April 07, 2022

U.S. Rep. Al Lawson introduces the James Weldon Johnson Commemorative Coin Act Honoring Renowned Lyricist

WASHINGTON, D.C.  Today, US. Rep. Al Lawson (FL-05) introduced the James Weldon Johnson Commemorative Coin Act that would honor the life and accomplishments of James Weldon Johnson by creating commemorative coins with his image. Johnson, a Jacksonville native, is the writer of the Black National Anthem, “Lift Ev’ry Voice and Sing.” He also made transformative contributions to the Civil Rights Movement, the Harlem Renaissance, literature, politics, education, and law.

The James Weldon Johnson Commemorative Coin Act would direct the Department of the Treasury to mint and issue $1 silver coins using Johnson’s image which would be legal tender.

“James Weldon Johnson was undoubtedly a leader in the community,” Rep. Lawson said. “He was dedicated to implementing social justice and educating the youth. His commitment to uplift his community and evoke change laid the foundation for several people to follow.” 

After completing college, Johnson returned to Jacksonville to serve as principal of the Stanton College Preparatory School. He expanded the school to include Florida’s first high school for African Americans, which opened in 1898. During this period, Johnson was admitted to the Florida Bar in 1897. He became the first African American to pass the Florida Bar since the Reconstruction Era.

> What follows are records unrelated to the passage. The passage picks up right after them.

-- pv_equiv track=rewrite | github.com/floft/AL | features.py | mean_crossings
-- ===== SOURCE A (Python) =====
-- def mean_crossings(data, mean):
--     """ Compute zero crossings of the input array of data. Mean crossings is
--     computed as the number of times the data value crosses the mean as the
--     sequence is traversed from beginning to end.
--     """
--     rel = 0
--     count = 0
--     for x in data:
--         if x < mean:
--             if rel > 0:
--                 count += 1
--             rel = -1
--         elif x > mean:
--             if rel < 0:
--                 count += 1
--             rel = 1
--     return count
-- ===== SOURCE B (Python) =====
-- def mean_crossings(data, mean):
--     signs = [-1 if x < mean else 1 for x in data if x < mean or x > mean]
--     return sum(1 for a, b in zip(signs, signs[1:]) if a != b)
-- ===== Notes on version B (the rewrite author's own statement) =====
-- stated objective: alternative
-- what changed: Replaces A's single stateful pass tracking a rel flag with a build-then-compare decomposition: first project the data to a filtered sign list, then count adjacent sign transitions over zipped pairs.
import Mathlib
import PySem

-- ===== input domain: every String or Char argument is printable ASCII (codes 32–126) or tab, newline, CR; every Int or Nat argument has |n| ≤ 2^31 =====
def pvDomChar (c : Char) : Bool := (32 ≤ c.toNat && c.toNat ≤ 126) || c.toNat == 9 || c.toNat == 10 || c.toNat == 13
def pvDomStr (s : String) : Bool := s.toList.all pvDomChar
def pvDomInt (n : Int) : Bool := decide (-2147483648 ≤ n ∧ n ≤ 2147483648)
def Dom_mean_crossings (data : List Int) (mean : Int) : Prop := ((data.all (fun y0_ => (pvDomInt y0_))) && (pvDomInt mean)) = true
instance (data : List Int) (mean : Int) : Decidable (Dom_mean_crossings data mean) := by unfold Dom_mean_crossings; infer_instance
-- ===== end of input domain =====

-- B replaces A's single stateful pass (rel flag) with a build-then-compare decomposition:
-- project to a filtered sign list, then count adjacent sign transitions (alternative, same cost).


-- ===== PORT A =====
-- state = (rel, count); branch order as in the Python
def stepA (mean : Int) (s : Int × Int) (x : Int) : Int × Int :=
  if x < mean then (-1, if s.1 > 0 then s.2 + 1 else s.2)
  else if x > mean then (1, if s.1 < 0 then s.2 + 1 else s.2)
  else s

def mean_crossings (data : List Int) (mean : Int) : Int :=
  (data.foldl (stepA mean) (0, 0)).2

-- ===== PORT B =====
-- signs = [-1 if x < mean else 1 for x in data if x < mean or x > mean]
def signsOf (data : List Int) (mean : Int) : List Int :=
  data.filterMap (fun x => if x < mean ∨ x > mean then some (if x < mean then -1 else 1) else none)

-- sum(1 for a, b in zip(signs, signs[1:]) if a != b)
def mean_crossings_alt (data : List Int) (mean : Int) : Int :=
  let signs := signsOf data mean
  (signs.zip signs.tail).foldl (fun c p => if p.1 ≠ p.2 then c + 1 else c) 0

-- ===== PRECONDITION & SPEC =====
def Spec_mean_crossings (data : List Int) (mean : Int) (out : Int) : Prop := out = mean_crossings_alt data mean
instance (data : List Int) (mean : Int) (out : Int) : Decidable (Spec_mean_crossings data mean out) := by unfold Spec_mean_crossings; infer_instance

-- ===== CLAIM (what is proved, stated in full; the proofs are below) =====
def Claim_equal_mean_crossings : Prop := ∀ (data : List Int) (mean : Int), Dom_mean_crossings data mean → Spec_mean_crossings data mean (mean_crossings data mean)

-- ===== LEMMAS AND PROOFS =====

-- A's step, restated on a sign g ∈ {-1, 1} instead of a data value
def stepS (s : Int × Int) (g : Int) : Int × Int :=
  if g < 0 then (-1, if s.1 > 0 then s.2 + 1 else s.2)
  else (1, if s.1 < 0 then s.2 + 1 else s.2)

-- crossing count of a sign list, given the previous sign (0 = none yet)
def pc (prev : Int) : List Int → Int
  | [] => 0
  | g :: t => if g < 0 then (if prev > 0 then 1 else 0) + pc (-1) t
              else (if prev < 0 then 1 else 0) + pc 1 t

-- count of adjacent unequal pairs, recursively
def pcNe (prev : Int) : List Int → Int
  | [] => 0
  | g :: t => (if prev ≠ g then 1 else 0) + pcNe g t

theorem signsOf_cons_lt {x mean : Int} (h : x < mean) (t : List Int) :
    signsOf (x :: t) mean = -1 :: signsOf t mean := by
  unfold signsOf
  rw [List.filterMap_cons, if_pos (Or.inl h), if_pos h]

theorem signsOf_cons_gt {x mean : Int} (h : mean < x) (t : List Int) :
    signsOf (x :: t) mean = 1 :: signsOf t mean := by
  unfold signsOf
  rw [List.filterMap_cons, if_pos (Or.inr h), if_neg (not_lt_of_gt h)]

theorem signsOf_cons_eq {x mean : Int} (h : x = mean) (t : List Int) :
    signsOf (x :: t) mean = signsOf t mean := by
  subst h
  unfold signsOf
  rw [List.filterMap_cons, if_neg (by omega : ¬ (x < x ∨ x > x))]

theorem foldA_eq_foldS (mean : Int) (data : List Int) (s : Int × Int) :
    data.foldl (stepA mean) s = (signsOf data mean).foldl stepS s := by
  induction data generalizing s with
  | nil => rfl
  | cons x t ih =>
    rcases lt_trichotomy x mean with h | h | h
    · have ha : stepA mean s x = stepS s (-1) := by
        simp [stepA, stepS, h]
      rw [signsOf_cons_lt h, List.foldl_cons, List.foldl_cons, ha, ih]
    · have ha : stepA mean s x = s := by
        subst h; simp [stepA]
      rw [signsOf_cons_eq h, List.foldl_cons, ha, ih]
    · have ha : stepA mean s x = stepS s 1 := by
        have h1 : ¬ x < mean := not_lt_of_gt h
        have h2 : ¬ (1 : Int) < 0 := by norm_num
        simp [stepA, stepS, h1, h, h2]
      rw [signsOf_cons_gt h, List.foldl_cons, List.foldl_cons, ha, ih]

theorem foldS_count (l : List Int) (s : Int × Int) :
    (l.foldl stepS s).2 = s.2 + pc s.1 l := by
  induction l generalizing s with
  | nil => simp [pc]
  | cons g t ih =>
    rw [List.foldl_cons, ih]
    by_cases hg : g < 0 <;> by_cases hr : s.1 > 0 <;> by_cases hr2 : s.1 < 0 <;>
      simp [stepS, pc, hg, hr, hr2] <;> ring

theorem pc_eq_pcNe (l : List Int) (prev : Int)
    (hl : ∀ s ∈ l, s = -1 ∨ s = 1) (hp : prev = -1 ∨ prev = 1) :
    pc prev l = pcNe prev l := by
  induction l generalizing prev with
  | nil => rfl
  | cons g t ih =>
    have hg : g = -1 ∨ g = 1 := hl g (by simp)
    have ht : ∀ s ∈ t, s = -1 ∨ s = 1 := fun s hs => hl s (by simp [hs])
    have ihm := ih (-1) ht (Or.inl rfl)
    have ihp := ih 1 ht (Or.inr rfl)
    rcases hg with hg | hg <;> subst hg <;> rcases hp with hp | hp <;> subst hp <;>
      simp [pc, pcNe, ihm, ihp]

theorem zipfold_eq_pcNe (t : List Int) (prev c : Int) :
    (((prev :: t).zip t).foldl (fun c p => if p.1 ≠ p.2 then c + 1 else c) c) = c + pcNe prev t := by
  induction t generalizing prev c with
  | nil => simp [pcNe]
  | cons s u ih =>
    have hz : (prev :: s :: u).zip (s :: u) = (prev, s) :: ((s :: u).zip u) := rfl
    rw [hz, List.foldl_cons, ih]
    by_cases h : prev = s <;> simp [pcNe, h] <;> ring

theorem signsOf_mem (data : List Int) (mean : Int) :
    ∀ s ∈ signsOf data mean, s = -1 ∨ s = 1 := by
  intro s hs
  simp only [signsOf, List.mem_filterMap] at hs
  obtain ⟨x, -, hx⟩ := hs
  by_cases h1 : x < mean ∨ x > mean
  · simp only [h1, if_true, Option.some.injEq] at hx
    split_ifs at hx <;> omega
  · simp [h1] at hx

theorem pc_zero_eq (l : List Int) (hl : ∀ s ∈ l, s = -1 ∨ s = 1) :
    pc 0 l = (l.zip l.tail).foldl (fun c p => if p.1 ≠ p.2 then c + 1 else c) 0 := by
  cases l with
  | nil => rfl
  | cons g t =>
    have ht : ∀ s ∈ t, s = -1 ∨ s = 1 := fun s hs => hl s (by simp [hs])
    have hg : g = -1 ∨ g = 1 := hl g (by simp)
    have h1 : pc 0 (g :: t) = pc g t := by
      rcases hg with hg | hg <;> subst hg <;> simp [pc]
    have h2 : (g :: t).tail = t := rfl
    rw [h1, pc_eq_pcNe t g ht hg, h2, zipfold_eq_pcNe t g 0, zero_add]

-- ===== VERDICT (by name: the statement is the Claim_ definition above) =====
theorem mean_crossings_spec : Claim_equal_mean_crossings := by
  intro data mean _
  unfold Spec_mean_crossings mean_crossings mean_crossings_alt
  rw [foldA_eq_foldS, foldS_count]
  simpa using pc_zero_eq (signsOf data mean) (signsOf_mem data mean)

“The James Weldon Johnson Foundation would like to thank Congressman Lawson for leading this effort to advance the legacy of James Weldon Johnson,” said Rufus Jones, President of the James Weldon Johnson Foundation. “Johnson used his talents as a diplomat, lawyer and artist to protect American citizens, and he dedicated his public service to others by protecting their physical safety, individual rights, and financial well-being. A Treasury Department commemorative coin is an elegant way to celebrate Johnson, a founding member of American Society of Composers, Authors and Publishers (ASCAP) who worked to ensure that musicians and creators are fairly compensated for their musical contributions.” 

All surcharges received by the Treasury would be paid equally to the James Weldon Johnson Foundation and the Historic Stanton, Inc.